基于 Ubuntu Server 20.04.6 LTS,并具有基础的科学上网条件。

由于 CUDA 已绑定对应显卡驱动,因此直接到官网按提示下载安装即可,譬如我选择安装 12.1 版本:

https://developer.nvidia.com/cuda-12-1-0-download-archive

wget https://developer.download.nvidia.com/compute/cuda/repos/ubuntu2004/x86_64/cuda-ubuntu2004.pin
sudo mv cuda-ubuntu2004.pin /etc/apt/preferences.d/cuda-repository-pin-600
wget https://developer.download.nvidia.com/compute/cuda/12.1.0/local_installers/cuda-repo-ubuntu2004-12-1-local_12.1.0-530.30.02-1_amd64.deb
sudo dpkg -i cuda-repo-ubuntu2004-12-1-local_12.1.0-530.30.02-1_amd64.deb
sudo cp /var/cuda-repo-ubuntu2004-12-1-local/cuda-*-keyring.gpg /usr/share/keyrings/
sudo apt-get update
sudo apt-get -y install cuda

安装 Docker

for pkg in docker.io docker-doc docker-compose docker-compose-v2 podman-docker containerd runc; do sudo apt-get remove $pkg; done

# Add Docker's official GPG key:
sudo apt-get update
sudo apt-get install ca-certificates curl gnupg
sudo install -m 0755 -d /etc/apt/keyrings
curl -fsSL https://download.docker.com/linux/ubuntu/gpg | sudo gpg --dearmor -o /etc/apt/keyrings/docker.gpg
sudo chmod a+r /etc/apt/keyrings/docker.gpg

# Add the repository to Apt sources:
echo \
  "deb [arch=$(dpkg --print-architecture) signed-by=/etc/apt/keyrings/docker.gpg] https://download.docker.com/linux/ubuntu \
  $(. /etc/os-release && echo "$VERSION_CODENAME") stable" | \
  sudo tee /etc/apt/sources.list.d/docker.list > /dev/null
sudo apt-get update

sudo apt-get install docker-ce docker-ce-cli containerd.io docker-buildx-plugin docker-compose-plugin

如果上面有出错信息,则大概率是访问 docker 服务器间的网络不顺畅。
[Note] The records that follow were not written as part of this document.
-- pv_equiv track=rewrite | github.com/zaRizk7/subnet-calculator | subnet-calculator.py | generate_netmask
-- ===== SOURCE A (Python) =====
-- from typing import List, Dict
--
-- def generate_netmask(prefix: int) -> List[int]:
--     assert 4 <= prefix <= 32, "Prefix is between 4-32!"
--     netmask_binary = [1 for i in range(prefix)]
--     netmask_binary.extend(0 for i in range(32 - prefix))
--     netmask = [
--         int("".join(str(bit) for bit in netmask_binary[i : i + 8]), 2)
--         for i in range(0, 32, 8)
--     ]
--     return netmask
-- ===== SOURCE B (Python) =====
-- def generate_netmask(prefix):
--     assert 4 <= prefix <= 32, "Prefix is between 4-32!"
--     return [(0xFF << (8 - min(max(prefix - 8 * i, 0), 8))) & 0xFF for i in range(4)]
-- ===== Notes on version B (the rewrite author's own statement) =====
-- stated objective: simpler
-- what changed: Replaces the 32-entry bit list and per-octet binary-string parsing with a direct shift-and-mask formula for each of the 4 octets.
import Mathlib
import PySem

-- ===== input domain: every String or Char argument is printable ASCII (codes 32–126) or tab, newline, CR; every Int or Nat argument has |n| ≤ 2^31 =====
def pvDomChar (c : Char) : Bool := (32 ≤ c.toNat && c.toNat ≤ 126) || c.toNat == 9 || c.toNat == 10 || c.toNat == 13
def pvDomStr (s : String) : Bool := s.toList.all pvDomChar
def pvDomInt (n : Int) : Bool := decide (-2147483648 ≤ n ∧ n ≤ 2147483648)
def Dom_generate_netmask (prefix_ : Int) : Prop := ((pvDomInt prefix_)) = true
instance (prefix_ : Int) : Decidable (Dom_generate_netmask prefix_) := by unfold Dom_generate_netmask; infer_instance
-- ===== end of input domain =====

-- B replaces A's 32-entry bit list and binary-string parsing by a direct shift-and-mask
-- formula per octet (objective: simpler).

-- ===== PORT A =====
-- int(s, 2) for a string of '0'/'1' digit chars: base-2 left-to-right accumulation (exact there)
def pvBinOfChars : List Char → Int → Int
  | [], acc => acc
  | c :: cs, acc => pvBinOfChars cs (2 * acc + ((c.toNat : Int) - ('0'.toNat : Int)))

def generate_netmask (prefix_ : Int) : List Int :=
  -- netmask_binary = [1 for i in range(prefix)] extended with [0 for i in range(32 - prefix)]
  let netmask_binary :=
    (PySem.List.pyRange 0 prefix_ 1).map (fun _ => (1 : Int))
      ++ (PySem.List.pyRange 0 (32 - prefix_) 1).map (fun _ => (0 : Int))
  -- [int("".join(str(bit) for bit in netmask_binary[i:i+8]), 2) for i in range(0, 32, 8)]
  (PySem.List.pyRange 0 32 8).map (fun i =>
    pvBinOfChars
      (((PySem.List.slice netmask_binary (some i) (some (i + 8))).map
          (fun bit => (PySem.Int.toStr bit).toList)).flatten) 0)

-- ===== PORT B =====
def generate_netmask_alt (prefix_ : Int) : List Int :=
  (PySem.List.pyRange 0 4 1).map (fun i =>
    -- (0xFF << (8 - ones)) & 0xFF; the shift amount is in [0,8], exact as Nat shift
    Int.land ((255 : Int) <<< ((8 : Int) - min (max (prefix_ - 8 * i) 0) 8).toNat) 255)

-- ===== PRECONDITION & SPEC =====
-- A's assert raises AssertionError outside 4 ≤ prefix ≤ 32
def Pre_generate_netmask (prefix_ : Int) : Prop := 4 ≤ prefix_ ∧ prefix_ ≤ 32
instance (prefix_ : Int) : Decidable (Pre_generate_netmask prefix_) := by unfold Pre_generate_netmask; infer_instance
def pvWitness_generate_netmask : Int := (24)

def Spec_generate_netmask (prefix_ : Int) (out : List Int) : Prop := out = generate_netmask_alt prefix_
instance (prefix_ : Int) (out : List Int) : Decidable (Spec_generate_netmask prefix_ out) := by unfold Spec_generate_netmask; infer_instance

-- ===== CLAIM (what is proved, stated in full; the proofs are below) =====
def Claim_equal_generate_netmask : Prop := ∀ (prefix_ : Int), Dom_generate_netmask prefix_ → Pre_generate_netmask prefix_ → Spec_generate_netmask prefix_ (generate_netmask prefix_)

-- ===== LEMMAS AND PROOFS =====

-- ===== VERDICT (by name: the statement is the Claim_ definition above) =====
theorem generate_netmask_spec : Claim_equal_generate_netmask := by
  intro p _ hpre
  obtain ⟨h4, h32⟩ := hpre
  unfold Spec_generate_netmask
  interval_cases p <;> decide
。。

安装 NVIDIA Container Toolkit

curl -fsSL https://nvidia.github.io/libnvidia-container/gpgkey | sudo gpg --dearmor -o /usr/share/keyrings/nvidia-container-toolkit-keyring.gpg \
  && curl -s -L https://nvidia.github.io/libnvidia-container/stable/deb/nvidia-container-toolkit.list | \
    sed 's#deb https://#deb [signed-by=/usr/share/keyrings/nvidia-container-toolkit-keyring.gpg] https://#g' | \
    sudo tee /etc/apt/sources.list.d/nvidia-container-toolkit.list \
  && \
    sudo apt-get update

sudo apt-get install -y nvidia-container-toolkit
sudo nvidia-ctk runtime configure --runtime=docker
sudo systemctl restart docker

Dockerfile 与 compose.yaml

此 Dockerfile 同时加入 chatglm-cpp 的支持(貌似默认无法支持多卡,需要修改代码?)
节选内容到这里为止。